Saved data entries
——————————
-- ===== PORT A =====
-- body of A's `for s in statuses` loop: state = (lines, notes)
def pvAstep (acc : List String × List String) (s : List (String × Option String)) :
    List String × List String :=
  let tool := (pvGet s "tool").getD (some "")
  let status := (pvGet s "status").getD (some "")
  let version_found := pvOrDash ((pvGet s "version_found").getD none)
  let version_required := pvOrDash ((pvGet s "version_required").getD none)
  let install_command := pvOrDash ((pvGet s "install_command").getD none)
  let note := (pvGet s "note").getD none
  let display_install :=
    if PySem.Str.len install_command > 50
    then PySem.Str.slice install_command none (some 47) ++ "..."
    else install_command
  let status_display :=
    if status == some "present" then "OK"
    else if status == some "present_unauth" then "WARN (unauthenticated)"
    else if status == some "outdated" then "OUTDATED"
    else "MISSING"
  let row := "| " ++ pvStr tool ++ " | " ++ status_display ++ " | " ++ version_found ++
    " | " ++ version_required ++ " | " ++ display_install ++ " |"
  (acc.1 ++ [row],
   match note with
   | some n => if n = "" then acc.2 else acc.2 ++ ["**" ++ pvStr tool ++ "**: " ++ n]
   | none => acc.2)

def format_env_report (statuses : List (List (String × Option String))) (install_result : Option String) : String :=
  let header : List String :=
    ["| Tool | Status | Version Found | Required | Install Command |",
     "|------|--------|---------------|----------|-----------------|"]
  let fold := statuses.foldl pvAstep (header, ([] : List String))
  let lines := fold.1 ++ [""]
  let all_ok := statuses.all (fun s => (pvGet s "status").getD none == some "present")
  let lines :=
    if all_ok then
      lines ++ ["Environment is ready. All required tools are installed and configured."]
    else if statuses.any (fun s =>
        ((pvGet s "status").getD none == some "missing") ||
        ((pvGet s "status").getD none == some "outdated")) then
      lines ++ ["Some tools are missing or outdated. Use `waf_check_env` with `execute_install=true` to install them automatically, or follow the install commands above."]
    else
      lines ++ ["Tools are installed but authentication may be required. See notes below."]
  let lines := if fold.2.isEmpty then lines
    else lines ++ ["", "### Notes"] ++ fold.2.map (fun n => "- " ++ n)
  let lines :=
    match install_result with
    | some r => lines ++ ["", "### Install Result", r]
    | none => lines
  PySem.Str.join "\n" lines

-- ===== PORT B =====
-- _LABELS; keys wrapped in `some`: a Python str key never equals None
def pvLabels : PySem.Dict (Option String) String :=
  PySem.Dict.mk [(some "present", "OK"), (some "present_unauth", "WARN (unauthenticated)"),
    (some "outdated", "OUTDATED")]

-- body of B's `for s in reversed(statuses)` loop: state = (rows, notes, all_present, has_issue)
def pvBstep (acc : String × String × Bool × Bool) (s : List (String × Option String)) :
    String × String × Bool × Bool :=
  let status := (pvGet s "status").getD none
  let tool := (pvGet s "tool").getD (some "")
  let found := pvOrDash ((pvGet s "version_found").getD none)
  let required := pvOrDash ((pvGet s "version_required").getD none)
  let install0 := pvOrDash ((pvGet s "install_command").getD none)
  let install :=
    if PySem.Str.len install0 > 50
    then PySem.Str.slice install0 none (some 47) ++ "..."
    else install0
  let rows := "\n| " ++ pvStr tool ++ " | " ++ pvLabels.getD status "MISSING" ++ " | " ++
    found ++ " | " ++ required ++ " | " ++ install ++ " |" ++ acc.1
  let note := (pvGet s "note").getD none
  let notes :=
    match note with
    | some n => if n = "" then acc.2.1 else "\n- **" ++ pvStr tool ++ "**: " ++ n ++ acc.2.1
    | none => acc.2.1
  (rows, notes,
   (status == some "present") && acc.2.2.1,
   ((status == some "missing") || (status == some "outdated")) || acc.2.2.2)

def format_env_report_alt (statuses : List (List (String × Option String))) (install_result : Option String) : String :=
  let st := statuses.reverse.foldl pvBstep ("", "", true, false)
  let summary :=
    if st.2.2.1 then "Environment is ready. All required tools are installed and configured."
    else if st.2.2.2 then "Some tools are missing or outdated. Use `waf_check_env` with `execute_install=true` to install them automatically, or follow the install commands above."
    else "Tools are installed but authentication may be required. See notes below."
  let report := "| Tool | Status | Version Found | Required | Install Command |\n|------|--------|---------------|----------|-----------------|"
    ++ st.1 ++ "\n\n" ++ summary
  let report := if st.2.1 = "" then report else report ++ "\n\n### Notes" ++ st.2.1
  match install_result with
  | some r => report ++ "\n\n### Install Result\n" ++ r
  | none => report

-- ===== PRECONDITION & SPEC =====
def Spec_format_env_report (statuses : List (List (String × Option String))) (install_result : Option String) (out : String) : Prop := out = format_env_report_alt statuses install_result
instance (statuses : List (List (String × Option String))) (install_result : Option String) (out : String) : Decidable (Spec_format_env_report statuses install_result out) := by unfold Spec_format_env_report; infer_instance

-- ===== CLAIM (what is proved, stated in full; the proofs are below) =====
def Claim_equal_format_env_report : Prop := ∀ (statuses : List (List (String × Option String))) (install_result : Option String), Dom_format_env_report statuses install_result → Spec_format_env_report statuses install_result (format_env_report statuses install_result)

-- ===== LEMMAS AND PROOFS =====

-- proof-side per-status pieces (A's shapes)
def pvRow (s : List (String × Option String)) : String :=
  let tool := (pvGet s "tool").getD (some "")
  let status := (pvGet s "status").getD (some "")
  let install0 := pvOrDash ((pvGet s "install_command").getD none)
  "| " ++ pvStr tool ++ " | " ++
    (if status == some "present" then "OK"
     else if status == some "present_unauth" then "WARN (unauthenticated)"
     else if status == some "outdated" then "OUTDATED" else "MISSING") ++ " | " ++
    pvOrDash ((pvGet s "version_found").getD none) ++ " | " ++
    pvOrDash ((pvGet s "version_required").getD none) ++ " | " ++
    (if PySem.Str.len install0 > 50
     then PySem.Str.slice install0 none (some 47) ++ "..." else install0) ++ " |"

def pvNoteOpt (s : List (String × Option String)) : Option String :=
  match (pvGet s "note").getD none with
  | some n => if n = "" then none
    else some ("**" ++ pvStr ((pvGet s "tool").getD (some "")) ++ "**: " ++ n)
  | none => none

def pvNotesList (l : List (List (String × Option String))) : List String :=
  l.foldr (fun s acc => (pvNoteOpt s).toList ++ acc) []

-- joinTail l = the "\n"-prefixed concatenation of l
def pvJoinTail (l : List String) : String :=
  l.foldr (fun x acc => "\n" ++ x ++ acc) ""

-- B's label dict agrees with A's if-chain
theorem pvStatusLabel_eq (st : Option String) :
    pvLabels.getD st "MISSING" =
      (if st == some "present" then "OK"
       else if st == some "present_unauth" then "WARN (unauthenticated)"
       else if st == some "outdated" then "OUTDATED" else "MISSING") := by
  unfold pvLabels
  simp only [PySem.Dict.getD, PySem.Dict.get?_mk_cons]
  rcases st with _ | t
  · simp [PySem.Dict.get?]
  · by_cases h1 : t = "present"
    · subst h1; simp
    · by_cases h2 : t = "present_unauth"
      · subst h2; simp
      · by_cases h3 : t = "outdated"
        · subst h3; simp
        · rw [if_neg (by simpa using Ne.symm h1), if_neg (by simpa using Ne.symm h2),
            if_neg (by simpa using Ne.symm h3)]
          simp [PySem.Dict.get?, h1, h2, h3]

-- A's status read with default "" gives the same comparisons as the read with default None
theorem pvStatusDefault (s : List (String × Option String)) (t : String) (ht : t ≠ "") :
    ((pvGet s "status").getD (some "") == some t) = ((pvGet s "status").getD none == some t) := by
  rcases h : pvGet s "status" with _ | v
  · simp [ht]
  · simp

-- A's loop body adds exactly pvRow and the pvNoteOpt entry
theorem pvAstep_eq (acc : List String × List String) (s : List (String × Option String)) :
    pvAstep acc s = (acc.1 ++ [pvRow s], acc.2 ++ (pvNoteOpt s).toList) := by
  unfold pvAstep pvRow pvNoteOpt
  rcases hn : (pvGet s "note").getD none with _ | n
  · simp
  · by_cases he : n = "" <;> simp [he]

-- A's fold in canonical form
theorem pvFoldA (l : List (List (String × Option String))) (L N : List String) :
    l.foldl pvAstep (L, N) = (L ++ l.map pvRow, N ++ pvNotesList l) := by
  induction l generalizing L N with
  | nil => simp [pvNotesList]
  | cons s l ih => simp [List.foldl_cons, pvAstep_eq, ih, pvNotesList]

-- B's loop body in terms of pvRow / pvNoteOpt
theorem pvBstep_eq (acc : String × String × Bool × Bool) (s : List (String × Option String)) :
    pvBstep acc s =
      ("\n" ++ pvRow s ++ acc.1,
       (match pvNoteOpt s with
        | some n => "\n- " ++ n ++ acc.2.1
        | none => acc.2.1),
       (((pvGet s "status").getD none == some "present") && acc.2.2.1),
       ((((pvGet s "status").getD none == some "missing") ||
         ((pvGet s "status").getD none == some "outdated")) || acc.2.2.2)) := by
  unfold pvBstep pvRow pvNoteOpt
  simp only [pvStatusLabel_eq, pvStatusDefault s "present" (by decide),
    pvStatusDefault s "present_unauth" (by decide), pvStatusDefault s "outdated" (by decide)]
  rcases hn : (pvGet s "note").getD none with _ | n
  · simp [String.append_assoc]
    rfl
  · by_cases he : n = "" <;> simp [he, String.append_assoc] <;> constructor <;> rfl

-- B's reversed fold in canonical form
theorem pvJoinTail_append (l1 l2 : List String) :
    pvJoinTail (l1 ++ l2) = pvJoinTail l1 ++ pvJoinTail l2 := by
  induction l1 with
  | nil => simp [pvJoinTail]
  | cons x l ih =>
      show "\n" ++ (x ++ pvJoinTail (l ++ l2)) = ("\n" ++ (x ++ pvJoinTail l)) ++ pvJoinTail l2
      rw [ih]
      simp [String.append_assoc]

theorem pvFoldB (l : List (List (String × Option String))) :
    l.reverse.foldl pvBstep ("", "", true, false) =
      (pvJoinTail (l.map pvRow),
       pvJoinTail ((pvNotesList l).map (fun n => "- " ++ n)),
       l.all (fun s => (pvGet s "status").getD none == some "present"),
       l.any (fun s => ((pvGet s "status").getD none == some "missing") ||
         ((pvGet s "status").getD none == some "outdated"))) := by
  rw [List.foldl_reverse]
  induction l with
  | nil => simp [pvJoinTail, pvNotesList]
  | cons s l ih =>
      rw [List.foldr_cons, pvBstep_eq, ih]
      have hnl : pvNotesList (s :: l) = (pvNoteOpt s).toList ++ pvNotesList l := rfl
      simp only [hnl, List.map_cons, List.map_append, pvJoinTail_append, List.all_cons,
        List.any_cons]
      have hjt : ∀ x : String, pvJoinTail [x] = "\n" ++ x := by
        intro x; simp [pvJoinTail]
      rcases hn : pvNoteOpt s with _ | n
      · simp [pvJoinTail]
      · simp only [Option.toList_some, List.map_cons, List.map_nil]
        have hd : ("\n- " : String) = "\n" ++ "- " := rfl
        simp only [pvJoinTail, List.foldr_cons, List.foldr_nil, String.empty_append,
          String.append_assoc]
        rw [hd, String.append_assoc]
——————————
WORK ITEM:
Among the lines above, repeat exactly those from the line with "-- A's loop" to the line with "-- B's reversed fold in canonical form", counting both ends.

YOUR RESPONSE:
-- A's loop body adds exactly pvRow and the pvNoteOpt entry
theorem pvAstep_eq (acc : List String × List String) (s : List (String × Option String)) :
    pvAstep acc s = (acc.1 ++ [pvRow s], acc.2 ++ (pvNoteOpt s).toList) := by
  unfold pvAstep pvRow pvNoteOpt
  rcases hn : (pvGet s "note").getD none with _ | n
  · simp
  · by_cases he : n = "" <;> simp [he]

-- A's fold in canonical form
theorem pvFoldA (l : List (List (String × Option String))) (L N : List String) :
    l.foldl pvAstep (L, N) = (L ++ l.map pvRow, N ++ pvNotesList l) := by
  induction l generalizing L N with
  | nil => simp [pvNotesList]
  | cons s l ih => simp [List.foldl_cons, pvAstep_eq, ih, pvNotesList]

-- B's loop body in terms of pvRow / pvNoteOpt
theorem pvBstep_eq (acc : String × String × Bool × Bool) (s : List (String × Option String)) :
    pvBstep acc s =
      ("\n" ++ pvRow s ++ acc.1,
       (match pvNoteOpt s with
        | some n => "\n- " ++ n ++ acc.2.1
        | none => acc.2.1),
       (((pvGet s "status").getD none == some "present") && acc.2.2.1),
       ((((pvGet s "status").getD none == some "missing") ||
         ((pvGet s "status").getD none == some "outdated")) || acc.2.2.2)) := by
  unfold pvBstep pvRow pvNoteOpt
  simp only [pvStatusLabel_eq, pvStatusDefault s "present" (by decide),
    pvStatusDefault s "present_unauth" (by decide), pvStatusDefault s "outdated" (by decide)]
  rcases hn : (pvGet s "note").getD none with _ | n
  · simp [String.append_assoc]
    rfl
  · by_cases he : n = "" <;> simp [he, String.append_assoc] <;> constructor <;> rfl

-- B's reversed fold in canonical form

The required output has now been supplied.